(Records from a dataset)
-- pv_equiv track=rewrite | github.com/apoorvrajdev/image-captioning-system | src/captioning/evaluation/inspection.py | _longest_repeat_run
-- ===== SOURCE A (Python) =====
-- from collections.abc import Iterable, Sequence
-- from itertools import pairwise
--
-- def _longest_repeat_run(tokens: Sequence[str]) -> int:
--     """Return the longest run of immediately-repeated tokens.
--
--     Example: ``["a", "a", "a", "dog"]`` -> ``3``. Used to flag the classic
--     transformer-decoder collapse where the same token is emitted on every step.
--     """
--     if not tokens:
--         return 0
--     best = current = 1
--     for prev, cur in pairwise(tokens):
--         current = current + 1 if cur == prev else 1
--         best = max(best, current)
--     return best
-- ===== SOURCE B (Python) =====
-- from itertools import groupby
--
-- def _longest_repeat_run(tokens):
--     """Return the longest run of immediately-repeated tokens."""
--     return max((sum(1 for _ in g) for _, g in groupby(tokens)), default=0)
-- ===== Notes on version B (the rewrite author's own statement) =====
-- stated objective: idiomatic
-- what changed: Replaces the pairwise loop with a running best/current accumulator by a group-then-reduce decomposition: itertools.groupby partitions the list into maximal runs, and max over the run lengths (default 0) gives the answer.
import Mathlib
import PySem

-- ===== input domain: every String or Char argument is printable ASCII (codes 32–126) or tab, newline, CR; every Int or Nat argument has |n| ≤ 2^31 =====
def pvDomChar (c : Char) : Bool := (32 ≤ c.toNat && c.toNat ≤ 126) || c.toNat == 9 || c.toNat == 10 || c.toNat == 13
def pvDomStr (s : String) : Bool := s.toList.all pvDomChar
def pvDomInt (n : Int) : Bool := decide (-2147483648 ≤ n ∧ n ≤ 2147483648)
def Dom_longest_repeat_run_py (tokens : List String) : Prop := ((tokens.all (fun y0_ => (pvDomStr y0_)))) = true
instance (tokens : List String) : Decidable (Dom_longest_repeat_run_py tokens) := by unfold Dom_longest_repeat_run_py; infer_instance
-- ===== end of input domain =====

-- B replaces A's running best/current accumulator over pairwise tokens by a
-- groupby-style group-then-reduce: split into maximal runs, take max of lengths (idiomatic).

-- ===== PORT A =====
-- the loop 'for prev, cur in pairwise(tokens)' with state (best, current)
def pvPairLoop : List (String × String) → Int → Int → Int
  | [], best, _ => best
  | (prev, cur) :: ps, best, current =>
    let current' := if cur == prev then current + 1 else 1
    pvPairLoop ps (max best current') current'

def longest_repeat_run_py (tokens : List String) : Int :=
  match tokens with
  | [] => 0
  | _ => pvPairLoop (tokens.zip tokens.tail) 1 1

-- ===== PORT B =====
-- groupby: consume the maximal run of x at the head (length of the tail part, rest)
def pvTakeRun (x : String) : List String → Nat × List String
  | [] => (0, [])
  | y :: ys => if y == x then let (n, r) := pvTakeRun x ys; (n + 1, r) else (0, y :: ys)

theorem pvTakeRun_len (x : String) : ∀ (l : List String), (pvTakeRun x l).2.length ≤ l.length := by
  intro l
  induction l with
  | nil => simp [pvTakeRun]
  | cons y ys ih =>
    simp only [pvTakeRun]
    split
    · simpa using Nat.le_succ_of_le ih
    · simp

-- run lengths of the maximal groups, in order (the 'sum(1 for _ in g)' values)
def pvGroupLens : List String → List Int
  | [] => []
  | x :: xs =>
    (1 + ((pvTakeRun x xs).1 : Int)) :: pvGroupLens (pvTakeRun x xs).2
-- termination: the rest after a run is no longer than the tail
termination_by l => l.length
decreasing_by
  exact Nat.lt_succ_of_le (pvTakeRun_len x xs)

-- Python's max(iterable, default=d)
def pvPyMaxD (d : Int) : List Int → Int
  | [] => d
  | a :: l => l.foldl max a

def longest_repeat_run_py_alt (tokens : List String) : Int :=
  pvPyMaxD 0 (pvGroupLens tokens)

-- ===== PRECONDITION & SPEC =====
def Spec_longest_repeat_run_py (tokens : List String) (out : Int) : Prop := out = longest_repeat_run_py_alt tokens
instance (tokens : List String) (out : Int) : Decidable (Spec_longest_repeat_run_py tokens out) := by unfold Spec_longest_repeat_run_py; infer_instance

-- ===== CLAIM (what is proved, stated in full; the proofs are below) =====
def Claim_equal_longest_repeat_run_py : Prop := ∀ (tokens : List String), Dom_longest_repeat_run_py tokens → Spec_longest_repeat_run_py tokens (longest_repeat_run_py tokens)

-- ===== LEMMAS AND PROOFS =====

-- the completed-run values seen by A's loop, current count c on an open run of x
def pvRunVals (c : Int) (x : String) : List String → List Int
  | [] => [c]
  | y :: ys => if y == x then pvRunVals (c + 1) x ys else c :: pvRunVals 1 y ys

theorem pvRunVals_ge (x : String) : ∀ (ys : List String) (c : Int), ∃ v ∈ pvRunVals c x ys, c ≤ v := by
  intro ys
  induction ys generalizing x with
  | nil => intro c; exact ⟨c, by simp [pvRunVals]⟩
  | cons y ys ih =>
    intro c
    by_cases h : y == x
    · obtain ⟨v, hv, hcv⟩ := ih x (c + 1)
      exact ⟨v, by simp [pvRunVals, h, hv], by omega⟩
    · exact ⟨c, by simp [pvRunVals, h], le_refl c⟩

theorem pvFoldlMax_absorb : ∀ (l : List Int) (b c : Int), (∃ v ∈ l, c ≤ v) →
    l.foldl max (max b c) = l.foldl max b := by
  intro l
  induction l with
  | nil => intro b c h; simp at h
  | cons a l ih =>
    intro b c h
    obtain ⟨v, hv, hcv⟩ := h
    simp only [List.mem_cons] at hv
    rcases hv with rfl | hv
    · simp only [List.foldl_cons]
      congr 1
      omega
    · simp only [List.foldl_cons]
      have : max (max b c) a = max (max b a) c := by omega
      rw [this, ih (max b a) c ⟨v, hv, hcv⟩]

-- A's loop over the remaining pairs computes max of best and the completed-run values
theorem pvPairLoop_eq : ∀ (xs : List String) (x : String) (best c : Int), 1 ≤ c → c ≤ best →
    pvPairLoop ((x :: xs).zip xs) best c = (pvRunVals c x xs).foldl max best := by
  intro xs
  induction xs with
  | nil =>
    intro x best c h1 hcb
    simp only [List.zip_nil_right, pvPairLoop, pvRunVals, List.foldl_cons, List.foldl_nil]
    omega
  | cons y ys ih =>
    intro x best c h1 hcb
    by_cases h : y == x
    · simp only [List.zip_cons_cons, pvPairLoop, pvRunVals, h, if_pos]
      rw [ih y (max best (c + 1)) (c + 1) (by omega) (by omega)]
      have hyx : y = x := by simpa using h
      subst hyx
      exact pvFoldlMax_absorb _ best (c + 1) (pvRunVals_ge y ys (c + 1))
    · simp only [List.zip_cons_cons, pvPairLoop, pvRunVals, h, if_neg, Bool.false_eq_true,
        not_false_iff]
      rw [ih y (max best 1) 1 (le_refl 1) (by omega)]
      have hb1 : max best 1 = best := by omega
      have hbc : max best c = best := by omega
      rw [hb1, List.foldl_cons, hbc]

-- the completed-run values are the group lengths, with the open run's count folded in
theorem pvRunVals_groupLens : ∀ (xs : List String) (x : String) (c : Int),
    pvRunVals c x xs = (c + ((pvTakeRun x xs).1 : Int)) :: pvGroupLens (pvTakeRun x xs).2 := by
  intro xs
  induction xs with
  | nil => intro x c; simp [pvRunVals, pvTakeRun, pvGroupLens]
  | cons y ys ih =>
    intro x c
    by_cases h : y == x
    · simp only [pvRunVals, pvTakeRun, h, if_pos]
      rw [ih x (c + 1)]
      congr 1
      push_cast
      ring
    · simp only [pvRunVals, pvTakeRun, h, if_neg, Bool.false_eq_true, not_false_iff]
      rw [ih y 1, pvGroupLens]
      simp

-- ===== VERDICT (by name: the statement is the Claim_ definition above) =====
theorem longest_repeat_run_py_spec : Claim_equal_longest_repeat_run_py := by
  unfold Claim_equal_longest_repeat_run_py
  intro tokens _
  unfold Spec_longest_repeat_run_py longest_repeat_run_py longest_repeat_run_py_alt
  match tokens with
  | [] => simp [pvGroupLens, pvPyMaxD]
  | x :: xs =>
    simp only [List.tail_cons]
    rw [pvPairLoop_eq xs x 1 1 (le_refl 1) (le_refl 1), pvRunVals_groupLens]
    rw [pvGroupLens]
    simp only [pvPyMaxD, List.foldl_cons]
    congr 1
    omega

▶ Activity:
Copy every line of the records above, starting with the first, up to and including the line containing "-- ===== PORT A".

▶ Result of the task:
-- pv_equiv track=rewrite | github.com/apoorvrajdev/image-captioning-system | src/captioning/evaluation/inspection.py | _longest_repeat_run
-- ===== SOURCE A (Python) =====
-- from collections.abc import Iterable, Sequence
-- from itertools import pairwise
--
-- def _longest_repeat_run(tokens: Sequence[str]) -> int:
--     """Return the longest run of immediately-repeated tokens.
--
--     Example: ``["a", "a", "a", "dog"]`` -> ``3``. Used to flag the classic
--     transformer-decoder collapse where the same token is emitted on every step.
--     """
--     if not tokens:
--         return 0
--     best = current = 1
--     for prev, cur in pairwise(tokens):
--         current = current + 1 if cur == prev else 1
--         best = max(best, current)
--     return best
-- ===== SOURCE B (Python) =====
-- from itertools import groupby
--
-- def _longest_repeat_run(tokens):
--     """Return the longest run of immediately-repeated tokens."""
--     return max((sum(1 for _ in g) for _, g in groupby(tokens)), default=0)
-- ===== Notes on version B (the rewrite author's own statement) =====
-- stated objective: idiomatic
-- what changed: Replaces the pairwise loop with a running best/current accumulator by a group-then-reduce decomposition: itertools.groupby partitions the list into maximal runs, and max over the run lengths (default 0) gives the answer.
import Mathlib
import PySem

-- ===== input domain: every String or Char argument is printable ASCII (codes 32–126) or tab, newline, CR; every Int or Nat argument has |n| ≤ 2^31 =====
def pvDomChar (c : Char) : Bool := (32 ≤ c.toNat && c.toNat ≤ 126) || c.toNat == 9 || c.toNat == 10 || c.toNat == 13
def pvDomStr (s : String) : Bool := s.toList.all pvDomChar
def pvDomInt (n : Int) : Bool := decide (-2147483648 ≤ n ∧ n ≤ 2147483648)
def Dom_longest_repeat_run_py (tokens : List String) : Prop := ((tokens.all (fun y0_ => (pvDomStr y0_)))) = true
instance (tokens : List String) : Decidable (Dom_longest_repeat_run_py tokens) := by unfold Dom_longest_repeat_run_py; infer_instance
-- ===== end of input domain =====

-- B replaces A's running best/current accumulator over pairwise tokens by a
-- groupby-style group-then-reduce: split into maximal runs, take max of lengths (idiomatic).

-- ===== PORT A =====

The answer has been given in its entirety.